I was wrong. Not only is each and every subject genuinely intriguing this is a scientific book in any proper sense of the word. Bryson sets out to explain how scientists came about discovering, say, tectonic faults, like the one that runs down the middle of the Atlantic. In so doing he shows how evidence must speak for itself and consensus can and often is wrong. His stories are with vivid biographies of the many scientists
Chapter after chapter Bryson presents a story full of characters and surprising facts with true wit and humor. The chapters are not dense but are still filled with such remarkable descriptions and historical events that leave the reader with bright images in the imagination and an enthusiasm for science. For example, Bryson describes a time when the Earth was one big ice encrusted snowball. How did it get that way? How did it change? How could life, any life, possibly survive that? After reading the book I listened to the audio version which I can also highly recommend
Book Review: A wonderful blend of scientific inquiry and human interest Summary: 5 Stars
Bill Bryson's narrative is as much about the follies and foibles of scientists and observers past and present as it is about the enigmatic history of the natural world which their human eyes have sought to uncover. This backdrop alone make this wonderful story more informative and engaging than any dogmatic high school or science textbook I have ever had to read and showed me just how truly awe-inspiring the expanse of Creation is. But at the same time, the more I read Bryson's book, the more the admonition of C.S. Lewis sunk into my mind about confusing reading for religious discipleship with reading to stay informed about the world around us. Wrote Lewis:
"Science is in continual change and we must try to keep abreast of it. We may mention such things; but we must mention them lightly and without claiming that they are more than 'interesting.' Sentences beginning "Science has now proved" should be avoided. If we try to base our apologetic on some recent development in science, we shall usually find that just as we have put the finishing touches to our argument science has changed its mind and quietly withdrawn the theory we have been using as our foundation stone."

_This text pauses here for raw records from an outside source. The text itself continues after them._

-- pv_equiv track=rewrite | github.com/ujjwall-R/Thesis-Electric-Vehicle-Routing-Problem | sharecode/sequences.py | carCapacityMaintained
-- ===== SOURCE A (Python) =====
-- def carCapacityMaintained(route):
--     curWt = 0
--     for i in range(len(route)):
--         wt = route[i][1]
--         curWt += wt
--         if curWt > 3:
--             return False
--         if curWt < 0:
--             return False
--
--     return True
-- ===== SOURCE B (Python) =====
-- def carCapacityMaintained(route):
--     # Backward scan: (lo, hi) = min/max cumulative weight over nonempty prefixes
--     # of the suffix still to be processed (Kadane-style excursion recurrence).
--     lo = hi = 0
--     for _, w in reversed(route):
--         lo = w + min(0, lo)
--         hi = w + max(0, hi)
--     return lo >= 0 and hi <= 3
-- ===== Notes on version B (the rewrite author's own statement) =====
-- stated objective: alternative
-- what changed: Instead of A's forward running-sum loop with early exits, B scans the route backwards maintaining the minimum and maximum prefix-sum excursion of the remaining suffix via the Kadane-style recurrence lo=w+min(0,lo), hi=w+max(0,hi), and compares only those two extremes against the bounds at the end.
import Mathlib
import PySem

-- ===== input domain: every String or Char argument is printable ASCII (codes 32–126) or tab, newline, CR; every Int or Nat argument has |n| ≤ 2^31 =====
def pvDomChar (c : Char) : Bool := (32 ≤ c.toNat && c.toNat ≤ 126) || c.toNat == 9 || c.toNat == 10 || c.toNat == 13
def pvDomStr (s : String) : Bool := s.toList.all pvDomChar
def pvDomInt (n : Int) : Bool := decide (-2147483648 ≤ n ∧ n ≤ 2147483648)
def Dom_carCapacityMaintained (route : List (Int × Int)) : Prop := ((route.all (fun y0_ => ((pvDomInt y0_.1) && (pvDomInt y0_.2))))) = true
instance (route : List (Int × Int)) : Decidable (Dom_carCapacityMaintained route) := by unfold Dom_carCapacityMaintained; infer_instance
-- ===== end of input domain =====

-- B replaces A's forward running-sum loop (early exits) by a backward scan computing the
-- min/max prefix-sum excursion of the suffix (Kadane-style), checked against the bounds once.

-- ===== PORT A =====
-- the for-loop with early returns, carrying curWt
def carCapacityMaintainedLoop (curWt : Int) : List (Int × Int) → Bool
  | [] => true
  | (_, wt) :: rest =>
    let curWt' := curWt + wt
    if curWt' > 3 then false
    else if curWt' < 0 then false
    else carCapacityMaintainedLoop curWt' rest

def carCapacityMaintained (route : List (Int × Int)) : Bool :=
  carCapacityMaintainedLoop 0 route

-- ===== PORT B =====
-- the 'for _, w in reversed(route)' loop updating (lo, hi)
def carCapacityMaintained_alt (route : List (Int × Int)) : Bool :=
  let p := route.reverse.foldl (fun (lh : Int × Int) (q : Int × Int) =>
    (q.2 + min 0 lh.1, q.2 + max 0 lh.2)) (0, 0)
  decide (p.1 ≥ 0) && decide (p.2 ≤ 3)

-- ===== PRECONDITION & SPEC =====
def Spec_carCapacityMaintained (route : List (Int × Int)) (out : Bool) : Prop := out = carCapacityMaintained_alt route
instance (route : List (Int × Int)) (out : Bool) : Decidable (Spec_carCapacityMaintained route out) := by unfold Spec_carCapacityMaintained; infer_instance

-- ===== CLAIM (what is proved, stated in full; the proofs are below) =====
def Claim_equal_carCapacityMaintained : Prop := ∀ (route : List (Int × Int)), Dom_carCapacityMaintained route → Spec_carCapacityMaintained route (carCapacityMaintained route)

-- ===== LEMMAS AND PROOFS =====
-- the foldr form of B's backward loop (foldl over reverse = foldr)
def suffixExtremes : List (Int × Int) → Int × Int
  | [] => (0, 0)
  | (_, w) :: rest =>
    let p := suffixExtremes rest
    (w + min 0 p.1, w + max 0 p.2)

theorem foldr_eq_suffixExtremes (route : List (Int × Int)) :
    List.foldr (fun (q : Int × Int) (lh : Int × Int) => (q.2 + min 0 lh.1, q.2 + max 0 lh.2)) (0, 0) route
      = suffixExtremes route := by
  induction route with
  | nil => rfl
  | cons q rest ih => simp [suffixExtremes, ih]

theorem alt_eq_foldr (route : List (Int × Int)) :
    carCapacityMaintained_alt route
      = (decide ((suffixExtremes route).1 ≥ 0) && decide ((suffixExtremes route).2 ≤ 3)) := by
  unfold carCapacityMaintained_alt
  rw [List.foldl_reverse]
  rw [foldr_eq_suffixExtremes]

theorem loop_eq_extremes (route : List (Int × Int)) : ∀ (c : Int), 0 ≤ c → c ≤ 3 →
    carCapacityMaintainedLoop c route
      = (decide (0 ≤ c + min 0 (suffixExtremes route).1)
          && decide (c + max 0 (suffixExtremes route).2 ≤ 3)) := by
  induction route with
  | nil => intro c h0 h3; simp [carCapacityMaintainedLoop, suffixExtremes]; omega
  | cons q rest ih =>
    intro c h0 h3
    obtain ⟨_, w⟩ := q
    simp only [carCapacityMaintainedLoop, suffixExtremes]
    by_cases h1 : c + w > 3
    · simp only [if_pos h1]
      have : ¬ (c + max 0 (w + max 0 (suffixExtremes rest).2) ≤ 3) := by omega
      simp [this]
    · by_cases h2 : c + w < 0
      · simp only [if_neg h1, if_pos h2]
        have : ¬ (0 ≤ c + min 0 (w + min 0 (suffixExtremes rest).1)) := by omega
        simp [this]
      · simp only [if_neg h1, if_neg h2]
        rw [ih (c + w) (by omega) (by omega)]
        congr 1 <;> · rw [decide_eq_decide]; omega

-- ===== VERDICT (by name: the statement is the Claim_ definition above) =====
theorem carCapacityMaintained_spec : Claim_equal_carCapacityMaintained := by
  intro route _
  unfold Spec_carCapacityMaintained carCapacityMaintained
  rw [alt_eq_foldr, loop_eq_extremes route 0 (by omega) (by omega)]
  congr 1 <;> · rw [decide_eq_decide]; omega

Bryson's tapestry of human interest stories interwoven into the epic history of scientific discovery eloquently bears this out.
Book Review: One of the best summaries of scientific history in generalized form Summary: 5 Stars
If you're wanting to learn as much condense scientific information as you can in the smallest scrunched up pieces possible, this is almost as good as it gets. From everything to the very start - the big bang, to how life could have started - to the latest scientific information of the release date of the book. It's a few years old, so it's slightly out of date (information such as Pluto not being a planet, but even back then, as the book mentions, people didn't think it should be a planet), but it hardly hurts. Even with some information being old, it's still excellent. There's no other book you can truly compare this to if you're looking for a briefing on the entire history of science through all of mankind's existence.
There is only one thing in the book that did truly bother me. It makes no mention of Tesla, not a single one, even when going on to subjects that revolve around things he himself invented, or at least contributed to. I'm sure there's many other things the book doesn't go over - it's supposed to be brief, after all, but I think it's fairly obvious you should mention him when you talk about the exact things he created. AC electricity, radio, a special type of X-ray and many more.
Other than that, I have no problem and highly recommend this to everyone. READ THIS BOOK.